Play by Jean Giraudoux

Ondine is a play written in 1938 by French dramatist Jean Giraudoux, based on the 1811 novella Undine by the German Romantic Friedrich de la Motte Fouqué that tells the story of Hans and Ondine. Hans is a knight-errant who has been sent off on a quest by his betrothed. In the forest he meets and falls in love with Ondine, a water sprite who is attracted to the world of mortal man. The subsequent marriage of people from different worlds is, of course, folly.

==Plot summary==
===Act 1===
The play opens in a fisherman's hut near a lake in the forest. Outside a storm rages. Here live the old fisherman Auguste and his wife Eugenie. And here lives Ondine whom the old couple found as a baby at the edge of the lake, and brought up in place of their own daughter who was mysteriously snatched away as an infant. Auguste is upset because Ondine is out somewhere in the storm. As Auguste rages, naiads, the wind, and even the King of the Ondines himself (throughout the play referred to as the Old One) peer in at the windows gently mocking Auguste. Evidently this is not unusual—the old couple are well aware that Ondine is "not like anyone else".

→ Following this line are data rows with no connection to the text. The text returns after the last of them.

lemma pvRank_eq (v : String) :
    PySem.Dict.get? pvRankB v = (PySem.List.index? pvPriorityB v).map (fun n => (n : Int)) := by
  have hR : pvRankB = ({ items := [("critic_overconfident", (0:Int)), ("missing_gap_disclosure", 1),
      ("groundedness_low", 2), ("quality_score_below_threshold", 3), ("critic_revision_needed", 4),
      ("rag_coverage_low", 5), ("rag_diversity_low", 6), ("rag_redundancy_high", 7),
      ("relevance_low", 8)] } : PySem.Dict String Int) := by decide
  rw [hR]
  cases hb1 : ("critic_overconfident" == v) with
  | true =>
    simp only [PySem.Dict.get?, List.find?, pvPriorityB, PySem.List.index?, List.idxOf?,
      List.findIdx?, List.findIdx?.go, hb1, Option.map_some]
    simp
  | false =>
    cases hb2 : ("missing_gap_disclosure" == v) with
    | true =>
      simp only [PySem.Dict.get?, List.find?, pvPriorityB, PySem.List.index?, List.idxOf?,
        List.findIdx?, List.findIdx?.go, hb1, hb2, Option.map_some]
      simp
    | false =>
      cases hb3 : ("groundedness_low" == v) with
      | true =>
        simp only [PySem.Dict.get?, List.find?, pvPriorityB, PySem.List.index?, List.idxOf?,
          List.findIdx?, List.findIdx?.go, hb1, hb2, hb3, Option.map_some]
        simp
      | false =>
        cases hb4 : ("quality_score_below_threshold" == v) with
        | true =>
          simp only [PySem.Dict.get?, List.find?, pvPriorityB, PySem.List.index?, List.idxOf?,
            List.findIdx?, List.findIdx?.go, hb1, hb2, hb3, hb4, Option.map_some]
          simp
        | false =>
          cases hb5 : ("critic_revision_needed" == v) with
          | true =>
            simp only [PySem.Dict.get?, List.find?, pvPriorityB, PySem.List.index?, List.idxOf?,
              List.findIdx?, List.findIdx?.go, hb1, hb2, hb3, hb4, hb5, Option.map_some]
            simp
          | false =>
            cases hb6 : ("rag_coverage_low" == v) with
            | true =>
              simp only [PySem.Dict.get?, List.find?, pvPriorityB, PySem.List.index?, List.idxOf?,
                List.findIdx?, List.findIdx?.go, hb1, hb2, hb3, hb4, hb5, hb6, Option.map_some]
              simp
            | false =>
              cases hb7 : ("rag_diversity_low" == v) with
              | true =>
                simp only [PySem.Dict.get?, List.find?, pvPriorityB, PySem.List.index?, List.idxOf?,
                  List.findIdx?, List.findIdx?.go, hb1, hb2, hb3, hb4, hb5, hb6, hb7, Option.map_some]
                simp
              | false =>
                cases hb8 : ("rag_redundancy_high" == v) with
                | true =>
                  simp only [PySem.Dict.get?, List.find?, pvPriorityB, PySem.List.index?, List.idxOf?,
                    List.findIdx?, List.findIdx?.go, hb1, hb2, hb3, hb4, hb5, hb6, hb7, hb8, Option.map_some]
                  simp
                | false =>
                  cases hb9 : ("relevance_low" == v) with
                  | true =>
                    simp only [PySem.Dict.get?, List.find?, pvPriorityB, PySem.List.index?, List.idxOf?,
                      List.findIdx?, List.findIdx?.go, hb1, hb2, hb3, hb4, hb5, hb6, hb7, hb8, hb9]
                    simp
                  | false =>
                    simp only [PySem.Dict.get?, List.find?, pvPriorityB, PySem.List.index?, List.idxOf?,
                      List.findIdx?, List.findIdx?.go, hb1, hb2, hb3, hb4, hb5, hb6, hb7, hb8, hb9]
                    simp
-- pv_equiv track=rewrite | github.com/waelectriz/EE0040-Design-Automation-for-Camouflage-Circuits | Attack/attack_bforce.py | _grid_produce
-- ===== SOURCE A (Python) =====
-- def _grid_produce(user_input_combi, camo_gates_indexes):
--     camo_gate_num = len(camo_gates_indexes)
--     idx = [0] * camo_gate_num
--
--     result = []
--
--     count = 0
--     total = len(user_input_combi) ** camo_gate_num
--     while(count < total):
--         for i in range(camo_gate_num):
--             result.append(user_input_combi[idx[i]])
--         if len(idx) == 0:
--             raise Exception('No camo detected in file!')
--         count += 1
--         idx[-1] += 1
--
--         tmp = len(idx) - 1
--         while tmp > -1:
--             if idx[tmp] == len(user_input_combi):
--                 idx[tmp] = 0
--                 idx[tmp-1] += 1
--             tmp -= 1
--
--     result_combi = []
--     for i in range(len(result)):
--         if i % camo_gate_num == 0:
--             result_combi.append([])
--         result_combi[-1].append(result[i])
--
--     for i, combi in enumerate(result_combi):
--         result_combi[i] = tuple(combi)
--
--     return result_combi
-- ===== SOURCE B (Python) =====
-- def _grid_produce(user_input_combi, camo_gates_indexes):
--     if len(camo_gates_indexes) == 0:
--         raise Exception('No camo detected in file!')
--     result = [[]]
--     for _ in camo_gates_indexes:
--         result = [prefix + [v] for prefix in result for v in user_input_combi]
--     return [tuple(x) for x in result]
-- ===== Notes on version B (the rewrite author's own statement) =====
-- stated objective: simpler
-- what changed: Replaces the odometer simulation (a mutable digit counter incremented with a hand-written carry pass per tuple, a flat value list, then a chunk-and-tuple post-pass) by progressive accumulation: start from [[]] and extend every prefix by every value once per camo gate, building the product directly with no counter, no carries and no chunking.
import Mathlib
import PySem

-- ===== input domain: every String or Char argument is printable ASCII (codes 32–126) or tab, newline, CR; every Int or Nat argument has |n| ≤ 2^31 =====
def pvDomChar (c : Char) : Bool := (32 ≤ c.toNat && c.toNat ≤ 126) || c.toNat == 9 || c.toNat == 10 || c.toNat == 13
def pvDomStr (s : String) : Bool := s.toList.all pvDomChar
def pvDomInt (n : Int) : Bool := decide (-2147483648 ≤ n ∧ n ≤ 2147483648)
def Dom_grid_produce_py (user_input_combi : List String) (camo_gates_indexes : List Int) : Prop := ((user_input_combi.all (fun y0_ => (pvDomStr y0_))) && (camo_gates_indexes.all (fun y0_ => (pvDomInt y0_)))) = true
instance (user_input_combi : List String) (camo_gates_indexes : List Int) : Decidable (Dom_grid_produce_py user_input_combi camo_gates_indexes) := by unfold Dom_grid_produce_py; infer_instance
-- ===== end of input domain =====

-- B builds the Cartesian product by progressive accumulation (extend every pfx by every value,
-- once per camo gate) instead of A's mutable base-m odometer with a hand-written carry pass and a
-- final chunk-and-tuple post-pass.  Both raise on an empty camo list (excluded by Pre_).

-- ===== PORT A =====
-- idx[i] read (IndexError unreachable inside the loop: digits stay in range)
def pvIGet (idx : List Int) (i : Int) : Int := PySem.List.pyGetD idx i 0

-- the inner 'while tmp > -1' carry scan; fuel t+1 means 'tmp = t' is processed next
def pvCarry (m : Int) (idx : List Int) : Nat → List Int
  | 0 => idx
  | t+1 =>
    let idx' := if pvIGet idx (t : Int) = m then
        let a := PySem.List.pySetD idx (t : Int) 0
        PySem.List.pySetD a ((t : Int) - 1) (pvIGet a ((t : Int) - 1) + 1)
      else idx
    pvCarry m idx' t

-- the outer 'while count < total' loop; fuel = total - count
def pvLoopA (u : List String) (n : Nat) : Nat → List Int → List String → List String
  | 0, _, result => result
  | f+1, idx, result =>
    let result' := result ++ (List.range n).map (fun (i : Nat) => PySem.List.pyGetD u (pvIGet idx (i : Int)) "")
    if idx.length = 0 then result'   -- Python: raise Exception('No camo detected in file!') (outside Pre_)
    else
      let idx1 := PySem.List.pySetD idx (-1) (pvIGet idx (-1) + 1)
      let idx2 := pvCarry (u.length : Int) idx1 idx1.length
      pvLoopA u n f idx2 result'

-- 'for i in range(len(result)): … result_combi[-1].append(result[i])'
def pvChunk (n : Nat) (result : List String) : List (List String) :=
  (List.range result.length).foldl (fun acc i =>
    let acc1 := if i % n = 0 then acc ++ [[]] else acc
    acc1.dropLast ++ [(acc1.getLast?.getD []) ++ [PySem.List.pyGetD result (i : Int) ""]]) []

def grid_produce_py (user_input_combi : List String) (camo_gates_indexes : List Int) : List (List String) :=
  let camo_gate_num := camo_gates_indexes.length
  let idx : List Int := List.replicate camo_gate_num 0
  let total := user_input_combi.length ^ camo_gate_num
  let result := pvLoopA user_input_combi camo_gate_num total idx []
  -- 'result_combi[i] = tuple(combi)': tuple() is the identity under the List convention
  (pvChunk camo_gate_num result).map (fun combi => combi)

-- ===== PORT B =====
def grid_produce_py_alt (user_input_combi : List String) (camo_gates_indexes : List Int) : List (List String) :=
  if camo_gates_indexes.isEmpty then []   -- Python B: raise Exception('No camo detected in file!') (outside Pre_)
  else
    ((camo_gates_indexes.foldl
        (fun result _ => result.flatMap (fun pfx => user_input_combi.map (fun v => pfx ++ [v])))
        [[]]).map (fun x => x))   -- 'tuple(x)' is the identity under the List convention

-- ===== PRECONDITION & SPEC =====
-- Pre_ excludes exactly the inputs with an empty camo list, on which A raises
-- Exception('No camo detected in file!') (B raises the same exception there).
def Pre_grid_produce_py (user_input_combi : List String) (camo_gates_indexes : List Int) : Prop :=
  camo_gates_indexes ≠ []
instance (user_input_combi : List String) (camo_gates_indexes : List Int) : Decidable (Pre_grid_produce_py user_input_combi camo_gates_indexes) := by unfold Pre_grid_produce_py; infer_instance

def pvWitness_grid_produce_py : List String × List Int := (["0", "1"], [3])

def Spec_grid_produce_py (user_input_combi : List String) (camo_gates_indexes : List Int) (out : List (List String)) : Prop := out = grid_produce_py_alt user_input_combi camo_gates_indexes
instance (user_input_combi : List String) (camo_gates_indexes : List Int) (out : List (List String)) : Decidable (Spec_grid_produce_py user_input_combi camo_gates_indexes out) := by unfold Spec_grid_produce_py; infer_instance

-- ===== CLAIM (what is proved, stated in full; the proofs are below) =====
def Claim_equal_grid_produce_py : Prop := ∀ (user_input_combi : List String) (camo_gates_indexes : List Int), Dom_grid_produce_py user_input_combi camo_gates_indexes → Pre_grid_produce_py user_input_combi camo_gates_indexes → Spec_grid_produce_py user_input_combi camo_gates_indexes (grid_produce_py user_input_combi camo_gates_indexes)

-- ===== LEMMAS AND PROOFS =====

-- ---- proof-side model: LSB-first digit lists ----

-- successor of an LSB-first base-m digit list (odometer increment)
def pvSuccL (m : Int) : List Int → List Int
  | [] => []
  | d :: ds => if d + 1 = m then 0 :: pvSuccL m ds else (d + 1) :: ds

-- value of an LSB-first digit list
def pvVal (m : Int) : List Int → Int
  | [] => 0
  | d :: ds => d + m * pvVal m ds

def pvDigitsOK (m : Int) (r : List Int) : Prop := ∀ e ∈ r, 0 ≤ e ∧ e < m

-- the tuple A emits for (MSB-first) idx = r.reverse
def pvTup (u : List String) (r : List Int) : List String :=
  r.reverse.map (fun d => PySem.List.pyGetD u d "")

-- enumerate f successive tuples starting from LSB-first state r
def pvEnum (u : List String) : Nat → List Int → List (List String)
  | 0, _ => []
  | f+1, r => pvTup u r :: pvEnum u f (pvSuccL (u.length : Int) r)

-- B's accumulated product after n rounds
def pvE (u : List String) : Nat → List (List String)
  | 0 => [[]]
  | n+1 => (pvE u n).flatMap (fun p => u.map (fun v => p ++ [v]))

-- the carry scan never fires at position 0 (no wrap-around to idx[-1])
def pvWrapFree (m : Int) (idx : List Int) : Nat → Prop
  | 0 => True
  | t+1 =>
    if pvIGet idx (t : Int) = m then
      t ≠ 0 ∧ pvWrapFree m (PySem.List.pySetD (PySem.List.pySetD idx (t : Int) 0) ((t : Int) - 1)
        (pvIGet (PySem.List.pySetD idx (t : Int) 0) ((t : Int) - 1) + 1)) t
    else pvWrapFree m idx t

-- one step of A's chunking fold
def pvCStep (n : Nat) (acc : List (List String)) (i : Nat) (s : String) : List (List String) :=
  let acc1 := if i % n = 0 then acc ++ [[]] else acc
  acc1.dropLast ++ [(acc1.getLast?.getD []) ++ [s]]

theorem pvIGet_append_lt (g : List Int) (y : Int) (t : Nat) (h : t < g.length) :
    pvIGet (g ++ [y]) (t : Int) = pvIGet g (t : Int) := by
  simp [pvIGet, List.getD, List.getElem?_append_left h]

theorem pvIGet_append_len (g : List Int) (y : Int) :
    pvIGet (g ++ [y]) (g.length : Int) = y := by
  simp [pvIGet, List.getD]

theorem pvSetD_append_lt (g : List Int) (y v : Int) (t : Nat) (h : t < g.length) :
    PySem.List.pySetD (g ++ [y]) (t : Int) v = PySem.List.pySetD g (t : Int) v ++ [y] := by
  simp [List.set_append, if_pos h]

theorem pvIGet_neg_one (g : List Int) (d : Int) : pvIGet (g ++ [d]) (-1) = d := by
  simp [pvIGet]

theorem pvSetD_neg_one (g : List Int) (d v : Int) :
    PySem.List.pySetD (g ++ [d]) (-1) v = g ++ [v] := by
  simp [PySem.List.pySetD, PySem.List.pySet?, PySem.List.pyIdx?]

theorem pvCarry_noop (m : Int) (f : Nat) : ∀ (idx : List Int),
    (∀ t, t < f → pvIGet idx (t : Int) ≠ m) → pvCarry m idx f = idx := by
  induction f with
  | zero => intro idx _; rfl
  | succ t ih =>
    intro idx h
    simp only [pvCarry, if_neg (h t (Nat.lt_succ_self t))]
    exact ih idx (fun s hs => h s (Nat.lt_succ_of_lt hs))

theorem pvWrapFree_noop (m : Int) (f : Nat) : ∀ (idx : List Int),
    (∀ t, t < f → pvIGet idx (t : Int) ≠ m) → pvWrapFree m idx f := by
  induction f with
  | zero => intro idx _; trivial
  | succ t ih =>
    intro idx h
    simp only [pvWrapFree, if_neg (h t (Nat.lt_succ_self t))]
    exact ih idx (fun s hs => h s (Nat.lt_succ_of_lt hs))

A knight-errant, Hans von Wittenstein zu Wittenstein, arrives seeking shelter
and he is welcomed. While he is in the midst of telling Auguste and Eugenie about his betrothal to the princess Bertha, Ondine appears. On seeing Hans she says, "How beautiful he is!" In spite of taunts from Ondine's sister naiads, and against the advice of Auguste, Hans immediately falls in love with Ondine. All thought of Bertha, his "dark angel" — the woman who sent him off on his quest — is banished. Ondine in turn swears eternal love for Hans. The Old One warns her, "The man will deceive you. He will abandon you." Ondine does not believe him. He gives a final warning "You will remember our pact." Ondine reluctantly agrees.

===Act 2===
In the great hall of the king's palace, it is the day that Hans is to present his bride Ondine at court. The Lord Chamberlain, who needs to arrange an entertainment for the day's ceremonies, is in conference with the director of the royal theater, the trainer of the seals, and the Illusionist (in actuality the King of the Ondines). Soon they are joined by the poet Bertram and several ladies of the court. The Illusionist says he will arrange a little private entertainment while they are waiting. As to what they would like to see, everyone is curious to see what will happen when Hans and the embittered Bertha finally meet after avoiding each other for three months. The Illusionist says he can arrange for this event to take place at once. Bertram objects asking, "Why are we doing this evil thing?" The Chamberlain cynically replies, "Sooner or later it would have to happen. That's life." They all conceal themselves behind a pillar and watch as the inevitable events unfold. Hans and Bertha meet. Bertha manipulates Hans with guilt. The Illusionist gives the spectators a further glimpse into the future showing them the scene when Hans realizes that he married the wrong woman. Bertha intimately knows the Wittenstein family history, she plays the lute, she recites, she illuminates manuscripts—she is the perfect woman. When Bertha asks Hans what Ondine does that might advance her husband's interests at court, he replies, "Oh, she swims. Occasionally."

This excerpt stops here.